I still don’t fully understand why it doesn’t work correctly when I use the application id, but using terms from AppleScript Editor will always work, since AppleScript Editor is always there.

The whole thing, is to establish “script editor agnosticity”, :slight_smile: so that I can “write once, run everywhere”!

You’re misunderstanding how scripts work with the use command; it has nothing to do with libraries, and it’s only indirectly related to scripting additions.

You need to be explicit on where terminology comes from, with either a use statement, a real tell block, or a using terms from block.

I noticed that I had to be exlipict, and that no terminology is loaded, or seemed to be loaded with an tell application id statement. :slight_smile:

With a proper one, or with one where you used a variable for the id?

It wasn’t “proper” in the sense that it was a literal, it was in a variable - of type string. Now, creator type seems to work fairly well, and there isn’t a word about deprecated in the dictionary of System Events.

You can’t do that. Terminology needs to be loaded at compile time, to enable compiling – that’s the whole point. But variables aren’t resolved until run time – at compile time they are meaningless, so you can’t use them in tell statements.

You used to be able to get away with it in some cases by relying on the fact that the search for terminology silently dropped back to scripting addition terminology, but you cannot any more. Now, if it drops back to the scripting addition terminology, it uses the scripting addition command.

I like it when I get away with stuff. :stuck_out_tongue:

Well I guess I’ll end up with a whole lot of terminology blocks then, but the fact is, that with creator types. I actually found that I hade to use creator type, inside a using terms from block, but I may have fumbled, though I think I didn’t.

Now you can use:

using terms from  scripting additions
   --insert codehere
end using terms from

Right. The important change is that before this, if you used a term defined by both an app and a scripting addition in a tell block, the app’s definition would be used. With use statements, you get a message telling you it the term ambiguous, and you have to disambiguate it before it will successfully compile (perhaps with “using terms from”).
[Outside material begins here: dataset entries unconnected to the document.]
-- pv_equiv track=rewrite | github.com/mkucukkoc/pdf-read-avenia | main.py | parse_ppt_prompt
-- ===== SOURCE A (Python) =====
-- def parse_ppt_prompt(text: str):
--     slides = []
--     current_slide = {"title": "", "content": "", "image": ""}
--
--     for line in text.splitlines():
--         line = line.strip()
--         if line.lower().startswith("# slide"):
--             if current_slide["title"] or current_slide["content"]:
--                 slides.append(current_slide)
--             current_slide = {"title": "", "content": "", "image": ""}
--         elif line.lower().startswith("title:"):
--             current_slide["title"] = line.split(":", 1)[1].strip()
--         elif line.lower().startswith("content:"):
--             current_slide["content"] = line.split(":", 1)[1].strip()
--         elif line.lower().startswith("image:"):
--             current_slide["image"] = line.split(":", 1)[1].strip()
--
--     if current_slide["title"] or current_slide["content"]:
--         slides.append(current_slide)
--
--     return slides
-- ===== SOURCE B (Python) =====
-- def parse_ppt_prompt(text: str):
--     # Pass 1: partition stripped lines into blocks separated by '# slide' headers
--     # (the lines before the first header form the initial block).
--     blocks = []
--     cur = []
--     for ln in [raw.strip() for raw in text.splitlines()]:
--         if ln.lower().startswith("# slide"):
--             blocks.append(cur)
--             cur = []
--         else:
--             cur.append(ln)
--     blocks.append(cur)
--
--     def field(block, prefix):
--         # value of the last line of the block carrying this field (last one wins)
--         vals = [ln.split(":", 1)[1].strip()
--                 for ln in block if ln.lower().startswith(prefix)]
--         return vals[-1] if vals else ""
--
--     slides = []
--     for block in blocks:
--         slide = {"title": field(block, "title:"),
--                  "content": field(block, "content:"),
--                  "image": field(block, "image:")}
--         if slide["title"] or slide["content"]:
--             slides.append(slide)
--     return slides
-- ===== Notes on version B (the rewrite author's own statement) =====
-- stated objective: alternative
-- what changed: Replaces A's single inline-flushing pass with a two-phase structure: first partition the stripped lines into blocks at '# slide' headers, then map each block to a slide by taking, per field, the last matching 'title:'/'content:'/'image:' line, keeping slides with a non-empty title or content.
import Mathlib
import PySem

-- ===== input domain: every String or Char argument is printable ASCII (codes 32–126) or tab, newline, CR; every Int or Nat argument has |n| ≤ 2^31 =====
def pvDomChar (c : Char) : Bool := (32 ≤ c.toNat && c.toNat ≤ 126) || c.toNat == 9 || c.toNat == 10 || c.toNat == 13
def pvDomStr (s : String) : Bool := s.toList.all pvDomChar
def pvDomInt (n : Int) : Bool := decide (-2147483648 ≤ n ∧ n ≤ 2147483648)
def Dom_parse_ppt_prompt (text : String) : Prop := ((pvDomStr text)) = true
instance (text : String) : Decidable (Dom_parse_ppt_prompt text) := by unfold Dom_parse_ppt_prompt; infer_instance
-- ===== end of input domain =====

-- B replaces A's single inline-flushing pass by a partition-into-blocks pass followed by a
-- per-block field extraction (last matching line wins); same O(n) cost, different decomposition.

-- line.split(":", 1)[1].strip() — exact whenever the line contains ':' (guaranteed by the
-- 'startswith "…:"' guards under which both programs evaluate it)
def pvExt (line : String) : String :=
  PySem.Str.strip (((PySem.Str.splitMax? line ":" 1).getD []).getD 1 "")

-- ===== PORT A =====
def pvInitSlide : PySem.Dict String String :=
  PySem.Dict.ofList [("title", ""), ("content", ""), ("image", "")]

def pvFlushCond (cur : PySem.Dict String String) : Bool :=
  ((cur.get? "title").getD "") != "" || ((cur.get? "content").getD "") != ""

def parse_ppt_prompt (text : String) : List (List (String × String)) :=
  let fin := (PySem.Str.splitlines text).foldl
    (fun (st : List (List (String × String)) × PySem.Dict String String) raw =>
      if PySem.Str.startswith (PySem.Str.lower (PySem.Str.strip raw)) "# slide" then
        ((if pvFlushCond st.2 then st.1 ++ [st.2.items] else st.1), pvInitSlide)
      else if PySem.Str.startswith (PySem.Str.lower (PySem.Str.strip raw)) "title:" then
        (st.1, st.2.insert "title" (pvExt (PySem.Str.strip raw)))
      else if PySem.Str.startswith (PySem.Str.lower (PySem.Str.strip raw)) "content:" then
        (st.1, st.2.insert "content" (pvExt (PySem.Str.strip raw)))
      else if PySem.Str.startswith (PySem.Str.lower (PySem.Str.strip raw)) "image:" then
        (st.1, st.2.insert "image" (pvExt (PySem.Str.strip raw)))
      else st)
    ([], pvInitSlide)
  if pvFlushCond fin.2 then fin.1 ++ [fin.2.items] else fin.1

-- ===== PORT B =====
-- field(block, prefix): value of the last line of the block matching the prefix, else ""
def pvField (block : List String) (pre : String) : String :=
  match ((block.filter
      (fun ln => PySem.Str.startswith (PySem.Str.lower ln) pre)).map pvExt).getLast? with
  | some v => v
  | none => ""

def pvSlideDict (block : List String) : PySem.Dict String String :=
  PySem.Dict.ofList
    [("title", pvField block "title:"), ("content", pvField block "content:"),
     ("image", pvField block "image:")]

def parse_ppt_prompt_alt (text : String) : List (List (String × String)) :=
  let bc := ((PySem.Str.splitlines text).map PySem.Str.strip).foldl
    (fun (st : List (List String) × List String) ln =>
      if PySem.Str.startswith (PySem.Str.lower ln) "# slide" then (st.1 ++ [st.2], [])
      else (st.1, st.2 ++ [ln]))
    ([], [])
  (bc.1 ++ [bc.2]).foldl
    (fun slides block =>
      if (((pvSlideDict block).get? "title").getD "") != ""
          || (((pvSlideDict block).get? "content").getD "") != "" then
        slides ++ [(pvSlideDict block).items]
      else slides)
    []

-- ===== PRECONDITION & SPEC =====
def Spec_parse_ppt_prompt (text : String) (out : List (List (String × String))) : Prop := out = parse_ppt_prompt_alt text
instance (text : String) (out : List (List (String × String))) : Decidable (Spec_parse_ppt_prompt text out) := by unfold Spec_parse_ppt_prompt; infer_instance

-- ===== CLAIM (what is proved, stated in full; the proofs are below) =====
def Claim_equal_parse_ppt_prompt : Prop := ∀ (text : String), Dom_parse_ppt_prompt text → Spec_parse_ppt_prompt text (parse_ppt_prompt text)

-- ===== LEMMAS AND PROOFS =====

-- abbreviations for the three prefix tests and the header test
def pvHdr (ln : String) : Bool := PySem.Str.startswith (PySem.Str.lower ln) "# slide"
def pvIsT (ln : String) : Bool := PySem.Str.startswith (PySem.Str.lower ln) "title:"
def pvIsC (ln : String) : Bool := PySem.Str.startswith (PySem.Str.lower ln) "content:"
def pvIsI (ln : String) : Bool := PySem.Str.startswith (PySem.Str.lower ln) "image:"

-- A's current_slide as a triple, and its per-line (non-header) update
def pvUpd (s : String × String × String) (ln : String) : String × String × String :=
  if pvIsT ln then (pvExt ln, s.2.1, s.2.2)
  else if pvIsC ln then (s.1, pvExt ln, s.2.2)
  else if pvIsI ln then (s.1, s.2.1, pvExt ln)
  else s

def pvMk (s : String × String × String) : List (String × String) :=
  [("title", s.1), ("content", s.2.1), ("image", s.2.2)]

def pvFlush (s : String × String × String) : List (List (String × String)) :=
  if s.1 != "" || s.2.1 != "" then [pvMk s] else []

def pvDictOf (s : String × String × String) : PySem.Dict String String :=
  PySem.Dict.ofList [("title", s.1), ("content", s.2.1), ("image", s.2.2)]

-- A's loop on the triple state
def pvStepA (st : List (List (String × String)) × (String × String × String)) (ln : String) :
    List (List (String × String)) × (String × String × String) :=
  if pvHdr ln then (st.1 ++ pvFlush st.2, ("", "", "")) else (st.1, pvUpd st.2 ln)

-- B's blocks, recursively from the front
def pvBlocksOf : List String → List (List String)
  | [] => [[]]
  | ln :: ls =>
    if pvHdr ln then [] :: pvBlocksOf ls
    else
      match pvBlocksOf ls with
      | [] => [[ln]]
      | b :: bs => (ln :: b) :: bs

def pvParseFrom (s : String × String × String) : List (List String) → List (List (String × String))
  | [] => []
  | b :: bs => pvFlush (b.foldl pvUpd s) ++ pvParseFrom ("", "", "") bs

theorem pvBlocksOf_ne_nil (ls : List String) : pvBlocksOf ls ≠ [] := by
  cases ls with
  | nil => simp [pvBlocksOf]
  | cons ln ls =>
    simp only [pvBlocksOf]
    split
    · simp
    · split <;> simp

theorem pvBlocksOf_cons_ex (ls : List String) : ∃ b bs, pvBlocksOf ls = b :: bs := by
  cases hx : pvBlocksOf ls with
  | nil => exact absurd hx (pvBlocksOf_ne_nil ls)
  | cons b bs => exact ⟨b, bs, rfl⟩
That’s fine. But when it stops working, like here, you can’t just say “the path command will fail”. It’s the hack that’s failing.

Another great side effect of that ambiguous term is that for (most) scripting addition commands you no longer needed to run outside an tell application block. Commands from scripting addition doesn’t need to be used in current application block only if your using ‘use scripting additions’ because all the scripting addition commands will be automatically compiled to run in the current application context later.

Hello.

Yes, I noticed that when I was informed about what happened, because I was earlier living in blissfull ignorance, that it was forgiveness of Applescript that made the code work. -But, I did find a work around that proved to be the correct one. :wink:

@DJ Bazzie Wazzie.
The moment I look at the document from where I have my understanding from, I’ll drop you a link, right in this thread. And they actually may have changed it of course, but at least how I described was how it used to work.

As for creator type, yes, they are old, but today, using a creator type proved to work better for me than a bundle identifier. Some of the trouble may of course have originated in that I scripted Script Editors, from within Script Editors. I don’t exclude that possibility at least.